My "moderation vacation" was actually pretty wonderful. The weather was perfect, every meal was better than the last and I read two great books.  And each evening when I watched the sunset over the gulf, I did so in the company of four smart, funny and compassionate friends.  We're already looking at houses for our next trip to this special place, whenever that might be.   In the meantime, I'll treasure my memories of surf, sand and laughter.

Thursday, May 1, 2014

C is for Coleridge


In my first semester of college freshman English we read Ars Poetica by Archibald MacLeish, and I distinctly remember our professor reading the line "Silent as the sleeve-worn stone of casement ledges where the moss has grown".  The class grew quiet and watched as he stepped over to the window, and with a far-away look in his eyes, ran his fingers over the ledge.  It was such a simple gesture, but that line, that poem, and poetry in general came alive for me that day.  I devoured works by 20th century writers like Eliot and Frost, but, oh, the poets of the Romantic and Victorian periods spoke to me!  My favorite poem is Ulysses by Tennyson, and his words resonate in a new and more meaningful way than ever before:

We are not now that strength which in old days
Moved earth and heaven, that which we are, we are;
One equal temper of heroic hearts,
Made weak by time and fate, but strong in will
To strive, to seek, to find, and not to yield.

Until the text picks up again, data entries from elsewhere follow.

-- pv_equiv track=rewrite | github.com/AlexaGutieMora/IA_P2 | Enfoque3_Logica/01_LógicaProposicional/006_EncadenamientoHaciaAdelanteYAtrás.py | hacia_atras
-- ===== SOURCE A (Python) =====
-- hechos = {"A"}
--
-- reglas = [
--     {"antecedentes": {"A"}, "consecuente": "B"},
--     {"antecedentes": {"B"}, "consecuente": "C"}
-- ]
--
-- def hacia_atras(obj):
--     if obj in hechos:
--         return True
--     for regla in reglas:
--         if regla["consecuente"] == obj:
--             if all(hacia_atras(premisa) for premisa in regla["antecedentes"]):
--                 return True
--     return False
-- ===== SOURCE B (Python) =====
-- hechos = {"A"}
--
-- reglas = [
--     {"antecedentes": {"A"}, "consecuente": "B"},
--     {"antecedentes": {"B"}, "consecuente": "C"}
-- ]
--
-- def hacia_atras(obj):
--     # Bottom-up forward chaining: saturate the fact set, then test membership.
--     # len(reglas) cumulative passes suffice: each productive pass adds at least
--     # one of the len(reglas) consequents, so the set is closed afterwards.
--     derivados = set(hechos)
--     for _ in range(len(reglas)):
--         for regla in reglas:
--             if regla["consecuente"] not in derivados and regla["antecedentes"] <= derivados:
--                 derivados.add(regla["consecuente"])
--     return obj in derivados
-- ===== Notes on version B (the rewrite author's own statement) =====
-- stated objective: alternative
-- what changed: Top-down recursive backward chaining over goals is replaced by bottom-up forward chaining: a bounded number of cumulative passes over the rules saturates the derived-fact set, and the goal is tested by membership.
import Mathlib
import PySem

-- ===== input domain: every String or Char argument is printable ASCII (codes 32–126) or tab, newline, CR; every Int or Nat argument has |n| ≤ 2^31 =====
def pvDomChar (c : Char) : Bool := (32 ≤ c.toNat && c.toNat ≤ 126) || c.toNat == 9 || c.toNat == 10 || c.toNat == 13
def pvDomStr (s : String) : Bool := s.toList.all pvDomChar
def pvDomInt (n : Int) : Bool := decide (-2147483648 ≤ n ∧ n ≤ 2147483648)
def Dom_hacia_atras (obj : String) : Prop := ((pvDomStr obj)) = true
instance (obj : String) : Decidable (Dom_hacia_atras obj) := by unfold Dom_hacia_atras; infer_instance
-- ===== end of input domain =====

-- B replaces A's top-down recursive backward chaining by bottom-up forward chaining
-- (bounded cumulative passes saturate the derived-fact set, then a membership test).

-- module-level constants shared by both Pythons: hechos = {"A"}, reglas as (antecedentes, consecuente)
def pvHechos : List String := ["A"]
def pvReglas : List (List String × String) := [(["A"], "B"), (["B"], "C")]

-- ===== PORT A =====
-- termination measure for A's recursion on the fixed acyclic rule base
def pvRank (s : String) : Nat := if s = "C" then 2 else if s = "B" then 1 else 0

def hacia_atras (obj : String) : Bool :=
  if obj ∈ pvHechos then true
  else
    pvReglas.attach.any (fun r =>
      if r.1.2 = obj then
        r.1.1.attach.all (fun p => hacia_atras p.1)
      else false)
termination_by pvRank obj
decreasing_by
  obtain ⟨r, hr⟩ := r
  obtain ⟨p, hp⟩ := p
  simp [pvReglas] at hr
  rcases hr with h | h <;> subst h <;> simp at hp <;> subst hp <;>
    (rename_i hc; subst hc; simp [pvRank])

-- ===== PORT B =====
def hacia_atras_alt (obj : String) : Bool :=
  let derivados :=
    (List.range pvReglas.length).foldl
      (fun d _ =>
        pvReglas.foldl
          (fun d r =>
            if !(d.contains r.2) && r.1.all (fun a => d.contains a) then d ++ [r.2] else d)
          d)
      pvHechos
  derivados.contains obj

-- ===== PRECONDITION & SPEC =====
def Spec_hacia_atras (obj : String) (out : Bool) : Prop := out = hacia_atras_alt obj
instance (obj : String) (out : Bool) : Decidable (Spec_hacia_atras obj out) := by unfold Spec_hacia_atras; infer_instance

-- ===== CLAIM (what is proved, stated in full; the proofs are below) =====
def Claim_equal_hacia_atras : Prop := ∀ (obj : String), Dom_hacia_atras obj → Spec_hacia_atras obj (hacia_atras obj)

-- ===== LEMMAS AND PROOFS =====
lemma alt_eval (obj : String) :
    hacia_atras_alt obj = (decide (obj = "A") || (decide (obj = "B") || decide (obj = "C"))) := by
  simp [hacia_atras_alt, pvReglas, pvHechos, List.range, List.range.loop]

lemma a_base : hacia_atras "A" = true := by
  rw [hacia_atras]; simp [pvHechos]

lemma a_b : hacia_atras "B" = true := by
  rw [hacia_atras]; simp [pvHechos, pvReglas, List.attach, List.attachWith, a_base]

lemma a_c : hacia_atras "C" = true := by
  rw [hacia_atras]; simp [pvHechos, pvReglas, List.attach, List.attachWith, a_b]

lemma a_eval (obj : String) :
    hacia_atras obj = (decide (obj = "A") || (decide (obj = "B") || decide (obj = "C"))) := by
  by_cases h1 : obj = "A"; · subst h1; simp [a_base]
  by_cases h2 : obj = "B"; · subst h2; simp [a_b]
  by_cases h3 : obj = "C"; · subst h3; simp [a_c]
  rw [hacia_atras]
  simp [pvHechos, pvReglas, List.attach, List.attachWith, h1, h2, h3, Ne.symm h2, Ne.symm h3]

-- ===== VERDICT (by name: the statement is the Claim_ definition above) =====
theorem hacia_atras_spec : Claim_equal_hacia_atras := by
  intro obj _
  unfold Spec_hacia_atras
  rw [a_eval, alt_eval]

After my Dad's cancer diagnosis, he told me that three things were helping him cope - his love of God, his love of family, and his love of poetry.  I've sat with him through several rounds of chemo which can last up to 5 hours.  His favorite poet is Keats, so on one of those long days in the infusion room I googled my Dad's favorite poems by Keats on my iPad and read them aloud.   Then I googled some of my favorite poems and read those aloud, too.  There is beauty and power in poetry, which I had forgotten, and a really long, tiring day became a little bit brighter. After years of being "too busy", I've started to slowly rediscover and enjoy poetry again.

We're all fighting a demon, and for my Dad and me, that demon is cancer.  We often quote the lines below, as a reminder that we have control over our attitude and tenacity in that fight.  So I close this post in honor of my Dad, with the words of Dylan Thomas:

And you, my father, there on the sad height, 
Curse, bless, me now with your fierce tears, I pray.  
Do not go gentle into that good night.  
Rage, rage against the dying of the light.